Le marché du high-tech dégringole malgré l'essor des smartphones et des tablettes

La crise n'a pas épargné le secteur high-tech en France. En 2012, les ventes de biens technologiques ont chuté de 6%, à 15,8 milliards d'euros, selon des chiffres publiés par le cabinet d'études Gfk. Une accélération de la baisse, après le repli de 4,7% enregistré l'année précédente.

Ce lourd recul est lié, en grande partie, à la dégringolade des ventes de téléviseurs. Seulement 6,7 millions d'unités ont été écoulées sur l'année, ce qui représente un plongeon de 23%. Il faut dire que 2011 avait été une année record, dopée par le passage au "tout numérique" et par la généralisation des écrans plats.

A l'inverse, les smartphones ont continué leur essor. 13,5 millions de ces téléphones multifonctions ont été écoulés, contre 11,4 millions en 2011 (+18%). Détail intéressant : les ventes de mobiles sans abonnement ont été multipliées par 5, et représentent désormais 15% du marché. Un phénomène qui s'explique par la multiplication des offres sans engagement, suite à l'arrivée de Free Mobile.

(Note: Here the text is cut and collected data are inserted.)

-- pv_equiv track=rewrite | github.com/sheshanth123/Algorithms | Easy/maximumDifference.py | solve
-- ===== SOURCE A (Python) =====
-- def solve(A, B):
--
--     A.sort()
--
--     lenA = len(A)
--
--     sumA = 0
--
--     for elem in A:
--         sumA += elem
--
--     s1 = 0
--
--     for elemIndex in range(0, B):
--         s1 += A[elemIndex]
--
--     s2 = sumA - s1
--
--     max1 = abs(s1-s2)
--
--     s1=0
--
--     for elemIndex in range(lenA-1,( lenA - B)-1, -1):
--         s1 += A[elemIndex]
--
--     s2 = sumA - s1
--
--     max2 = abs(s1-s2)
--
--     return max(max1, max2)
-- ===== SOURCE B (Python) =====
-- def sum_k_smallest(k, xs):
--     # sum of the k smallest elements of xs (all of them if k >= len(xs), 0 if k <= 0),
--     # by iterative three-way quickselect partitioning (no sort).
--     total = 0
--     while True:
--         if k <= 0:
--             return total
--         if len(xs) <= k:
--             return total + sum(xs)
--         p = xs[len(xs) // 2]
--         less = [x for x in xs if x < p]
--         neq = sum(1 for x in xs if x == p)
--         if k <= len(less):
--             xs = less
--         elif k <= len(less) + neq:
--             return total + sum(less) + p * (k - len(less))
--         else:
--             total += sum(less) + p * neq
--             k -= len(less) + neq
--             xs = [x for x in xs if x > p]
--
--
-- def solve(A, B):
--     n = len(A)
--     S = sum(A)
--     s1 = sum_k_smallest(B, A)          # sum of the B smallest
--     t = S - sum_k_smallest(n - B, A)   # sum of the B largest
--     return max(abs(S - 2 * s1), abs(2 * t - S))
-- ===== Notes on version B (the rewrite author's own statement) =====
-- stated objective: alternative
-- what changed: Replaced sort + prefix/suffix index loops by an iterative three-way quickselect (middle-element pivot) that sums the B smallest and, via the complement, the B largest elements without sorting; B also does not mutate its argument while A sorts it in place.
import Mathlib
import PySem

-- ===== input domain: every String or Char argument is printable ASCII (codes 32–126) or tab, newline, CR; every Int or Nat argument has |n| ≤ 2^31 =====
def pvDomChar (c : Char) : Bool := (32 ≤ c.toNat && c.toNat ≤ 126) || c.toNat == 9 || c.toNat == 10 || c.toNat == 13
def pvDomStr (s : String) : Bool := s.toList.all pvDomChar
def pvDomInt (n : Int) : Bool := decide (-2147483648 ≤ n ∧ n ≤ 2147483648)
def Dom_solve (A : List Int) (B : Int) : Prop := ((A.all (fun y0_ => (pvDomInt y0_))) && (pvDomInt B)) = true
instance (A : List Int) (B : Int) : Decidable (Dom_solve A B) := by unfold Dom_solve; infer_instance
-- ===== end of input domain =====

-- B replaces A's sort-then-prefix/suffix-sum with a three-way quickselect that sums the B smallest
-- (and, via the complement, the B largest) elements without sorting (objective: alternative algorithm);
-- equivalence is about the RETURN value only: Python A sorts its argument list in place, B does not mutate it.

-- ===== PORT A =====
def solve (A : List Int) (B : Int) : Int :=
  let As := PySem.List.sorted A (fun x => x) false
  let lenA : Int := As.length
  let sumA : Int := As.foldl (fun acc e => acc + e) 0
  let s1 : Int := (PySem.List.pyRange 0 B 1).foldl
    (fun acc i => acc + PySem.List.pyGetD As i 0) 0
  let s2 : Int := sumA - s1
  let max1 : Int := |s1 - s2|
  let s1' : Int := (PySem.List.pyRange (lenA - 1) (lenA - B - 1) (-1)).foldl
    (fun acc i => acc + PySem.List.pyGetD As i 0) 0
  let s2' : Int := sumA - s1'
  let max2 : Int := |s1' - s2'|
  max max1 max2

-- ===== PORT B =====
-- termination facts for the quickselect recursion (cited by name in decreasing_by)
theorem filter_len_lt (xs : List Int) (f : Int → Bool) (p : Int) (hp : p ∈ xs) (hf : f p = false) :
    (xs.filter f).length < xs.length :=
  List.length_filter_lt_length_iff_exists.mpr ⟨p, hp, by simp [hf]⟩

theorem getD_mem (xs : List Int) (h : xs ≠ []) : xs.getD (xs.length / 2) 0 ∈ xs := by
  have h0 : 0 < xs.length := List.length_pos_iff.mpr h
  rw [List.getD_eq_getElem?_getD, List.getElem?_eq_getElem (by omega)]
  simp

-- sum of the k smallest elements of xs, iterative three-way quickselect (Source B's sum_k_smallest)
def sumKSmallest (k : Int) (xs : List Int) : Int :=
  if k ≤ 0 then 0
  else if h2 : (xs.length : Int) ≤ k then xs.sum
  else
    let p := xs.getD (xs.length / 2) 0
    let less := xs.filter (fun x => x < p)
    let neq : Int := (xs.filter (fun x => x == p)).length
    if k ≤ (less.length : Int) then sumKSmallest k less
    else if k ≤ (less.length : Int) + neq then less.sum + p * (k - less.length)
    else less.sum + p * neq + sumKSmallest (k - less.length - neq) (xs.filter (fun x => p < x))
termination_by xs.length
decreasing_by
  all_goals
    have hx : xs ≠ [] := by intro h; subst h; simp at h2; omega
  · rw [List.length_unattach, ← List.countP_eq_length_filter,
      List.countP_attach (p := fun x => decide (x < xs.getD (xs.length / 2) 0)),
      List.countP_eq_length_filter]
    exact filter_len_lt xs _ _ (getD_mem xs hx) (by simp)
  · rw [List.length_unattach, ← List.countP_eq_length_filter,
      List.countP_attach (p := fun x => decide (xs.getD (xs.length / 2) 0 < x)),
      List.countP_eq_length_filter]
    exact filter_len_lt xs _ _ (getD_mem xs hx) (by simp)

def solve_alt (A : List Int) (B : Int) : Int :=
  let n : Int := A.length
  let S : Int := A.sum
  let s1 := sumKSmallest B A
  let t := S - sumKSmallest (n - B) A
  max |S - 2 * s1| |2 * t - S|

-- ===== PRECONDITION & SPEC =====
-- Python A raises IndexError when B > len(A) (its prefix loop reads A[B-1]); exactly those inputs are excluded.
def Pre_solve (A : List Int) (B : Int) : Prop := B ≤ (A.length : Int)
instance (A : List Int) (B : Int) : Decidable (Pre_solve A B) := by unfold Pre_solve; infer_instance
def pvWitness_solve : List Int × Int := ([3, 1, 2], 2)

def Spec_solve (A : List Int) (B : Int) (out : Int) : Prop := out = solve_alt A B
instance (A : List Int) (B : Int) (out : Int) : Decidable (Spec_solve A B out) := by unfold Spec_solve; infer_instance

-- ===== CLAIM (what is proved, stated in full; the proofs are below) =====
def Claim_equal_solve : Prop := ∀ (A : List Int) (B : Int), Dom_solve A B → Pre_solve A B → Spec_solve A B (solve A B)

-- ===== LEMMAS AND PROOFS =====
theorem all_eq_sum (l : List Int) (p : Int) (h : ∀ x ∈ l, x = p) : l.sum = p * l.length := by
  induction l with
  | nil => simp
  | cons a t ih =>
    have := h a (by simp)
    simp only [List.sum_cons, List.length_cons, ih (fun x hx => h x (by simp [hx]))]
    subst this; push_cast; ring

-- the quickselect sum equals the sum of the first k.toNat elements of ANY sorted rearrangement
theorem sumKSmallest_eq_take : ∀ (n : Nat) (xs ys : List Int), xs.length ≤ n →
    ys.Perm xs → ys.Pairwise (· ≤ ·) → ∀ k : Int,
    sumKSmallest k xs = (ys.take k.toNat).sum := by
  intro n
  induction n with
  | zero =>
    intro xs ys hlen hperm _ k
    have hxs : xs = [] := List.eq_nil_of_length_eq_zero (Nat.le_zero.mp hlen)
    subst hxs
    have hys : ys = [] := hperm.eq_nil
    subst hys
    rw [sumKSmallest]
    split_ifs <;> simp <;> omega
  | succ n ih =>
    intro xs ys hlen hperm hpair k
    rw [sumKSmallest]
    by_cases hk0 : k ≤ 0
    · simp [hk0, Int.toNat_of_nonpos hk0]
    by_cases hkl : (xs.length : Int) ≤ k
    · simp only [if_neg hk0, dif_pos hkl]
      have hle : ys.length ≤ k.toNat := by have := hperm.length_eq; omega
      rw [List.take_of_length_le hle, hperm.sum_eq]
    simp only [if_neg hk0, dif_neg hkl]
    set p := xs.getD (xs.length / 2) 0 with hpdef
    have hxne : xs ≠ [] := by intro h; subst h; simp at hkl; omega
    have hp : p ∈ xs := getD_mem xs hxne
    set L := xs.filter (fun x => decide (x < p)) with hL
    set E := xs.filter (fun x => x == p) with hE
    set G := xs.filter (fun x => decide (p < x)) with hG
    have hLlt : L.length < xs.length := filter_len_lt xs _ p hp (by simp)
    have hGlt : G.length < xs.length := filter_len_lt xs _ p hp (by simp)
    have hLall : ∀ x ∈ L, x < p := by intro x hx; rw [hL] at hx; simp [List.mem_filter] at hx; exact hx.2
    have hEall : ∀ x ∈ E, x = p := by intro x hx; rw [hE] at hx; simp [List.mem_filter] at hx; exact hx.2
    have hGall : ∀ x ∈ G, p < x := by intro x hx; rw [hG] at hx; simp [List.mem_filter] at hx; exact hx.2
    set SL := PySem.List.sorted L (fun x => x) false with hSLdef
    set SG := PySem.List.sorted G (fun x => x) false with hSGdef
    have hSLp : SL.Perm L := PySem.List.sorted_perm L (fun x => x) false
    have hSGp : SG.Perm G := PySem.List.sorted_perm G (fun x => x) false
    have hSLs : SL.Pairwise (· ≤ ·) := by simpa using (PySem.List.sorted_pairwise (xs := L) (key := fun x => x))
    have hSGs : SG.Pairwise (· ≤ ·) := by simpa using (PySem.List.sorted_pairwise (xs := G) (key := fun x => x))
    have hpart : (L ++ (E ++ G)).Perm xs := by
      rw [List.perm_iff_count]
      intro a
      rw [hL, hE, hG]
      simp only [List.count_append]
      have cL0 : ¬ a < p → List.count a (List.filter (fun x => decide (x < p)) xs) = 0 := fun hna =>
        List.count_eq_zero.mpr (fun hmem => by
          have := (List.mem_filter.mp hmem).2; simp at this; omega)
      have cE0 : a ≠ p → List.count a (List.filter (fun x => x == p) xs) = 0 := fun hna =>
        List.count_eq_zero.mpr (fun hmem => by
          have := (List.mem_filter.mp hmem).2; simp at this; omega)
      have cG0 : ¬ p < a → List.count a (List.filter (fun x => decide (p < x)) xs) = 0 := fun hna =>
        List.count_eq_zero.mpr (fun hmem => by
          have := (List.mem_filter.mp hmem).2; simp at this; omega)
      rcases lt_trichotomy a p with h | h | h
      · rw [List.count_filter (by simp [h]), cE0 (by omega), cG0 (by omega)]
        omega
      · subst h
        rw [cL0 (by omega), cG0 (by omega), List.count_filter (by simp)]
        omega
      · rw [cL0 (by omega), cE0 (by omega), List.count_filter (by simp [h])]
        omega
    have hbig : (SL ++ (E ++ SG)).Pairwise (· ≤ ·) := by
      rw [List.pairwise_append, List.pairwise_append]
      refine ⟨hSLs, ⟨?_, hSGs, ?_⟩, ?_⟩
      · exact List.pairwise_of_forall_mem_list (fun x hx y hy => by
          rw [hEall x hx, hEall y hy])
      · intro x hx y hy
        have := hEall x hx
        have := hGall y (hSGp.mem_iff.mp hy)
        omega
      · intro x hx y hy
        have hxl := hLall x (hSLp.mem_iff.mp hx)
        rcases List.mem_append.mp hy with h | h
        · have := hEall y h; omega
        · have := hGall y (hSGp.mem_iff.mp h); omega
    have hys : ys = SL ++ (E ++ SG) := by
      exact List.Perm.eq_of_pairwise (fun a b _ _ h1 h2 => le_antisymm h1 h2) hpair hbig
        (hperm.trans (hpart.symm.trans
          ((hSLp.append ((List.Perm.refl E).append hSGp)).symm)))
    have hSLlen : SL.length = L.length := hSLp.length_eq
    have hSGlen : SG.length = G.length := hSGp.length_eq
    have hlensum : L.length + (E.length + G.length) = xs.length := by
      have := hpart.length_eq; simpa using this
    rw [hys]
    split_ifs with h1 h2
    · rw [List.take_append_of_le_length (by omega : k.toNat ≤ SL.length)]
      exact ih L SL (by omega) hSLp hSLs k
    · rw [List.take_append, List.take_of_length_le (by omega : SL.length ≤ k.toNat),
        List.take_append_of_le_length (by omega : k.toNat - SL.length ≤ E.length),
        List.sum_append, hSLp.sum_eq,
        all_eq_sum (E.take (k.toNat - SL.length)) p
          (fun x hx => hEall x (List.mem_of_mem_take hx)),
        List.length_take]
      have hcast : ((min (k.toNat - SL.length) E.length : Nat) : Int) = k - L.length := by omega
      rw [hcast]
    · rw [List.take_append, List.take_of_length_le (by omega : SL.length ≤ k.toNat),
        List.take_append, List.take_of_length_le (by omega : E.length ≤ k.toNat - SL.length),
        List.sum_append, List.sum_append, hSLp.sum_eq,
        all_eq_sum E p hEall,
        ih G SG (by omega) hSGp hSGs (k - L.length - E.length)]
      have hcast : (k - (L.length:Int) - (E.length:Int)).toNat = k.toNat - SL.length - E.length := by omega
      rw [hcast]
      ring

theorem foldl_add_eq_sum_map (f : Int → Int) : ∀ (l : List Int) (init : Int),
    l.foldl (fun acc i => acc + f i) init = init + (l.map f).sum := by
  intro l
  induction l with
  | nil => simp
  | cons a t ih => intro init; simp [List.foldl_cons, ih, add_assoc]

theorem range_map_getD_sum (ys : List Int) : ∀ (m : Nat), m ≤ ys.length →
    ((List.range m).map (fun k : Nat => ys.getD k 0)).sum = (ys.take m).sum := by
  intro m
  induction m with
  | zero => simp
  | succ m ih =>
    intro hm
    rw [List.range_succ, List.map_append, List.sum_append, ih (by omega)]
    have h1 : ys.take (m+1) = ys.take m ++ [ys[m]] := by
      rw [List.take_add_one, List.getElem?_eq_getElem (show m < ys.length by omega)]
      rfl
    rw [h1, List.sum_append]
    simp [List.getD_eq_getElem?_getD, List.getElem?_eq_getElem (show m < ys.length by omega)]
    rfl

theorem prefix_loop (ys : List Int) (b : Int) (hb : b ≤ (ys.length : Int)) :
    (PySem.List.pyRange 0 b 1).foldl (fun acc i => acc + PySem.List.pyGetD ys i 0) 0
      = (ys.take b.toNat).sum := by
  rw [PySem.List.pyRange_one, foldl_add_eq_sum_map, zero_add, List.map_map]
  have : ((fun i => PySem.List.pyGetD ys i 0) ∘ fun k : Nat => (0 : Int) + ↑k)
      = fun k : Nat => ys.getD k 0 := by
    funext k; simp [PySem.List.pyGetD_natCast]
  rw [this]
  have hbt : (b - 0).toNat = b.toNat := by omega
  rw [hbt, range_map_getD_sum ys b.toNat (by omega)]

theorem suffix_loop (ys : List Int) (b : Int) (hb : b ≤ (ys.length : Int)) :
    (PySem.List.pyRange ((ys.length : Int) - 1) ((ys.length : Int) - b - 1) (-1)).foldl
        (fun acc i => acc + PySem.List.pyGetD ys i 0) 0
      = (ys.drop ((ys.length : Int) - b).toNat).sum := by
  rw [PySem.List.pyRange_neg_one_eq_reverse, foldl_add_eq_sum_map, zero_add,
    List.map_reverse, List.sum_reverse,
    show ((ys.length : Int) - b - 1 + 1) = (ys.length : Int) - b by ring,
    show ((ys.length : Int) - 1 + 1) = (ys.length : Int) by ring]
  by_cases hb0 : 0 ≤ b
  · rw [PySem.List.map_pyGetD_pyRange' ys 0 (show (0:Int) ≤ (ys.length : Int) - b by omega)]
  · rw [PySem.List.pyRange_one_eq_nil (by omega), List.drop_eq_nil_of_le (by omega)]
    simp

theorem solve_spec' : ∀ (A : List Int) (B : Int), Pre_solve A B → solve A B = solve_alt A B := by
  intro A B hpre
  unfold Pre_solve at hpre
  unfold solve solve_alt
  dsimp only
  have hperm : (PySem.List.sorted A (fun x => x) false).Perm A :=
    PySem.List.sorted_perm A (fun x => x) false
  set As := PySem.List.sorted A (fun x => x) false with hAs
  have hpair : As.Pairwise (· ≤ ·) := by
    simpa using PySem.List.sorted_pairwise (xs := A) (key := fun x => x)
  have hlen : As.length = A.length := hperm.length_eq
  have hpre' : B ≤ (As.length : Int) := by rw [hlen]; exact hpre
  have hsum : As.foldl (fun acc e => acc + e) 0 = As.sum := by
    simpa using foldl_add_eq_sum_map (fun x => x) As 0
  rw [hsum, prefix_loop As B hpre', suffix_loop As B hpre', hlen,
    sumKSmallest_eq_take A.length A As le_rfl hperm hpair B,
    sumKSmallest_eq_take A.length A As le_rfl hperm hpair ((A.length : Int) - B),
    ← hperm.sum_eq]
  set m := ((A.length : Int) - B).toNat
  set P := (As.take B.toNat).sum
  set Qt := (As.take m).sum
  set Qd := (As.drop m).sum
  have hsplit : Qt + Qd = As.sum := by rw [← List.sum_append, List.take_append_drop]
  rw [show P - (As.sum - P) = -(As.sum - 2 * P) by ring, abs_neg,
    show Qd - (As.sum - Qd) = 2 * Qd - As.sum by ring,
    show 2 * (As.sum - Qt) - As.sum = 2 * Qd - As.sum by omega]

-- ===== VERDICT (by name: the statement is the Claim_ definition above) =====
theorem solve_spec : Claim_equal_solve := by
  intro A B _ hpre
  exact solve_spec' A B hpre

Le marché des tablettes est, lui aussi, en plein boom. Les ventes d'iPad et d'appareils concurrents se sont envolées de 140%, pour atteindre 3,6 millions d'unités. Elles dépassent presque celles d'ordinateurs portables, qui ont, dans le même temps, glissé de 9%, à 3,8 millions.

Cette tendance ne signe toutefois pas la fin de l'ère des ordinateurs personnels. "70 % des Français jugent que la tablette ne remplace pas leur PC," souligne Tristan Bruchet, analyste chez Gfk. En effet, de plus en plus de foyers sont désormais multi-équipés : leur nombre a quasi doublé en 3 ans, passant de 5,2 à 9,4 millions.